-- pv_equiv track=rewrite | github.com/DozzzeN/SKG | tree_sort/rec_diff.py | recoverData
-- ===== SOURCE A (Python) =====
-- def recoverData(start, diff, ref):
--     rec = []
--     rec.append(start)
--     for i in range(len(diff)):
--         if ref[i + 1] - ref[i] > 0:
--             rec.append(rec[i] + diff[i])
--         else:
--             rec.append(rec[i] - diff[i])
--     return rec
-- ===== SOURCE B (Python) =====
-- def recoverData(start, diff, ref):
--     # Each element computed independently in closed form: rec[i] = start + sum of
--     # signed diffs over j < i, with sign +1 iff ref[j+1] - ref[j] > 0. No accumulator.
--     return [start + sum((1 if ref[j + 1] - ref[j] > 0 else -1) * diff[j]
--                         for j in range(i))
--             for i in range(len(diff) + 1)]
-- ===== Notes on version B (the rewrite author's own statement) =====
-- stated objective: alternative
-- what changed: B abandons A's sequential accumulation entirely: each output element i is computed independently by a closed-form sum start + sum_{j<i} sign(j)*diff[j] (signs as factors +1/-1), a nested map-over-range with no running state or back-indexing into the result, trading A's O(n) single pass for an O(n^2) stateless formulation.
import Mathlib
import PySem

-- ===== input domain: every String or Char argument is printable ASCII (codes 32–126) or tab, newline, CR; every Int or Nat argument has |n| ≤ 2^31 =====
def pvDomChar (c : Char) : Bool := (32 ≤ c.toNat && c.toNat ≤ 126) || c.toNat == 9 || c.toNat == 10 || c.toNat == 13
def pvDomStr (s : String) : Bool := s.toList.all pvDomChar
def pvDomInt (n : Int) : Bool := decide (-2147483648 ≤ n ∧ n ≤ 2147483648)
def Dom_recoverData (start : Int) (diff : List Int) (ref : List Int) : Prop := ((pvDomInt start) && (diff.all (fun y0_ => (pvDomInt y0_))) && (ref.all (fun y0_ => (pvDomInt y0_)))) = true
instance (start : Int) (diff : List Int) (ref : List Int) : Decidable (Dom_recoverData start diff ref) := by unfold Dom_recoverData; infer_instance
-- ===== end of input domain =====

-- B computes each output element independently by a closed-form signed sum (no accumulator, no back-indexing); objective: alternative.

-- ===== PORT A =====
def recoverData (start : Int) (diff : List Int) (ref : List Int) : List Int :=
  (PySem.List.pyRange 0 (diff.length : Int) 1).foldl
    (fun rec i =>
      if PySem.List.pyGetD ref (i + 1) 0 - PySem.List.pyGetD ref i 0 > 0 then
        rec ++ [PySem.List.pyGetD rec i 0 + PySem.List.pyGetD diff i 0]
      else
        rec ++ [PySem.List.pyGetD rec i 0 - PySem.List.pyGetD diff i 0])
    [start]

-- ===== PORT B =====
def recoverData_alt (start : Int) (diff : List Int) (ref : List Int) : List Int :=
  (PySem.List.pyRange 0 ((diff.length : Int) + 1) 1).map (fun i =>
    start + ((PySem.List.pyRange 0 i 1).map (fun j =>
      (if PySem.List.pyGetD ref (j + 1) 0 - PySem.List.pyGetD ref j 0 > 0 then 1 else -1)
        * PySem.List.pyGetD diff j 0)).sum)

-- ===== PRECONDITION & SPEC =====
-- Pre_ excludes exactly the inputs where the Python A raises IndexError (ref shorter than diff needs).
def Pre_recoverData (start : Int) (diff : List Int) (ref : List Int) : Prop :=
  diff = [] ∨ diff.length + 1 ≤ ref.length
instance (start : Int) (diff : List Int) (ref : List Int) : Decidable (Pre_recoverData start diff ref) := by unfold Pre_recoverData; infer_instance
def pvWitness_recoverData : Int × List Int × List Int := (5, [2, 3], [0, 1, 0])

def Spec_recoverData (start : Int) (diff : List Int) (ref : List Int) (out : List Int) : Prop := out = recoverData_alt start diff ref
instance (start : Int) (diff : List Int) (ref : List Int) (out : List Int) : Decidable (Spec_recoverData start diff ref out) := by unfold Spec_recoverData; infer_instance

-- ===== CLAIM (what is proved, stated in full; the proofs are below) =====
def Claim_equal_recoverData : Prop := ∀ (start : Int) (diff : List Int) (ref : List Int), Dom_recoverData start diff ref → Pre_recoverData start diff ref → Spec_recoverData start diff ref (recoverData start diff ref)

-- ===== LEMMAS AND PROOFS =====

-- Signed term j and its prefix sum (the common value both programs compute).
def sgn (diff ref : List Int) (j : Nat) : Int :=
  (if ref.getD (j + 1) 0 - ref.getD j 0 > 0 then 1 else -1) * diff.getD j 0

def psum (diff ref : List Int) : Nat → Int
  | 0 => 0
  | k + 1 => psum diff ref k + sgn diff ref k

-- B's inner sum over range(i) is psum i.
lemma innerSumB (diff ref : List Int) (i : Nat) :
    ((PySem.List.pyRange 0 (i : Int) 1).map (fun j =>
      (if PySem.List.pyGetD ref (j + 1) 0 - PySem.List.pyGetD ref j 0 > 0 then 1 else -1)
        * PySem.List.pyGetD diff j 0)).sum = psum diff ref i := by
  induction i with
  | zero => simp [psum]
  | succ i ih =>
    have hr : PySem.List.pyRange 0 ((i : Int) + 1) 1
        = PySem.List.pyRange 0 (i : Int) 1 ++ [(i : Int)] :=
      PySem.List.pyRange_one_succ_right (by positivity)
    have hcast : (((i + 1 : Nat)) : Int) = (i : Int) + 1 := by push_cast; ring
    rw [hcast, hr, List.map_append, List.sum_append, ih]
    have h1 : PySem.List.pyGetD ref ((i : Int) + 1) 0 = ref.getD (i + 1) 0 := by
      rw [← hcast, PySem.List.pyGetD_natCast]
    have h0 : PySem.List.pyGetD ref (i : Int) 0 = ref.getD i 0 := PySem.List.pyGetD_natCast ..
    have hd : PySem.List.pyGetD diff (i : Int) 0 = diff.getD i 0 := PySem.List.pyGetD_natCast ..
    simp [h1, h0, hd, psum, sgn]

-- B equals the closed-form table.
lemma altB (start : Int) (diff ref : List Int) :
    recoverData_alt start diff ref
      = (List.range (diff.length + 1)).map (fun k => start + psum diff ref k) := by
  unfold recoverData_alt
  have hcast : (diff.length : Int) + 1 = ((diff.length + 1 : Nat) : Int) := by push_cast; ring
  rw [hcast, PySem.List.pyRange_one]
  simp only [zero_add, Int.sub_zero, Int.toNat_natCast, List.map_map]
  apply List.map_congr_left
  intro k _
  simp only [Function.comp]
  rw [innerSumB]

-- A's loop invariant: after processing indices [k, k+m), the result is the table up to k+m.
lemma foldA (diff ref : List Int) (start : Int) : ∀ (m k : Nat), k + m ≤ diff.length →
    (PySem.List.pyRange (k : Int) ((k : Int) + (m : Int)) 1).foldl
      (fun rec i =>
        if PySem.List.pyGetD ref (i + 1) 0 - PySem.List.pyGetD ref i 0 > 0 then
          rec ++ [PySem.List.pyGetD rec i 0 + PySem.List.pyGetD diff i 0]
        else
          rec ++ [PySem.List.pyGetD rec i 0 - PySem.List.pyGetD diff i 0])
      ((List.range (k + 1)).map (fun j => start + psum diff ref j))
    = (List.range (k + m + 1)).map (fun j => start + psum diff ref j) := by
  intro m
  induction m with
  | zero =>
    intro k _
    rw [PySem.List.pyRange_one_eq_nil (by omega)]
    simp
  | succ m ih =>
    intro k hkm
    have hcons : PySem.List.pyRange (k : Int) ((k : Int) + ((m + 1 : Nat) : Int)) 1
        = (k : Int) :: PySem.List.pyRange ((k : Int) + 1) ((k : Int) + ((m + 1 : Nat) : Int)) 1 :=
      PySem.List.pyRange_one_cons (by push_cast; omega)
    rw [hcons, List.foldl_cons]
    have h1 : PySem.List.pyGetD ref ((k : Int) + 1) 0 = ref.getD (k + 1) 0 := by
      have : ((k : Int) + 1) = ((k + 1 : Nat) : Int) := by push_cast; ring
      rw [this, PySem.List.pyGetD_natCast]
    have h0 : PySem.List.pyGetD ref (k : Int) 0 = ref.getD k 0 := PySem.List.pyGetD_natCast ..
    have hd : PySem.List.pyGetD diff (k : Int) 0 = diff.getD k 0 := PySem.List.pyGetD_natCast ..
    have hrec : PySem.List.pyGetD ((List.range (k + 1)).map (fun j => start + psum diff ref j)) (k : Int) 0
        = start + psum diff ref k := by
      rw [PySem.List.pyGetD_natCast, List.getD_eq_getElem _ _ (by simp), List.getElem_map,
        List.getElem_range]
    have hstep : (if PySem.List.pyGetD ref ((k : Int) + 1) 0 - PySem.List.pyGetD ref (k : Int) 0 > 0 then
          (List.range (k + 1)).map (fun j => start + psum diff ref j)
            ++ [PySem.List.pyGetD ((List.range (k + 1)).map (fun j => start + psum diff ref j)) (k : Int) 0
                + PySem.List.pyGetD diff (k : Int) 0]
        else
          (List.range (k + 1)).map (fun j => start + psum diff ref j)
            ++ [PySem.List.pyGetD ((List.range (k + 1)).map (fun j => start + psum diff ref j)) (k : Int) 0
                - PySem.List.pyGetD diff (k : Int) 0])
        = (List.range (k + 1 + 1)).map (fun j => start + psum diff ref j) := by
      rw [h1, h0, hd, hrec, List.range_succ (n := k + 1), List.map_append]
      have hval : (start + psum diff ref (k + 1))
          = if ref.getD (k + 1) 0 - ref.getD k 0 > 0
            then start + psum diff ref k + diff.getD k 0
            else start + psum diff ref k - diff.getD k 0 := by
        simp only [psum, sgn]; split <;> ring
      simp only [List.map_cons, List.map_nil]
      split_ifs with h
      · rw [hval, if_pos h]
      · rw [hval, if_neg h]
    rw [hstep]
    have hrange : PySem.List.pyRange ((k : Int) + 1) ((k : Int) + ((m + 1 : Nat) : Int)) 1
        = PySem.List.pyRange (((k + 1 : Nat)) : Int) (((k + 1 : Nat) : Int) + (m : Int)) 1 := by
      congr 1 <;> push_cast <;> ring
    rw [hrange, ih (k + 1) (by omega)]
    congr 2
    omega

-- ===== VERDICT (by name: the statement is the Claim_ definition above) =====
theorem recoverData_spec : Claim_equal_recoverData := by
  intro start diff ref _ _
  show recoverData start diff ref = recoverData_alt start diff ref
  rw [altB]
  unfold recoverData
  have h0 : [start] = (List.range (0 + 1)).map (fun j => start + psum diff ref j) := by
    simp [psum]
  rw [h0]
  have := foldA diff ref start diff.length 0 (by omega)
  simpa using this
━━━━━━━━━━
Problem description.
Within the listing above, give again exactly every line from the line with "have : ((k : Int)" through the line with "have hd : PySem.List.pyGetD diff (k", both included, and no other line.

Answer for this exercise.
      have : ((k : Int) + 1) = ((k + 1 : Nat) : Int) := by push_cast; ring
      rw [this, PySem.List.pyGetD_natCast]
    have h0 : PySem.List.pyGetD ref (k : Int) 0 = ref.getD k 0 := PySem.List.pyGetD_natCast ..
    have hd : PySem.List.pyGetD diff (k : Int) 0 = diff.getD k 0 := PySem.List.pyGetD_natCast ..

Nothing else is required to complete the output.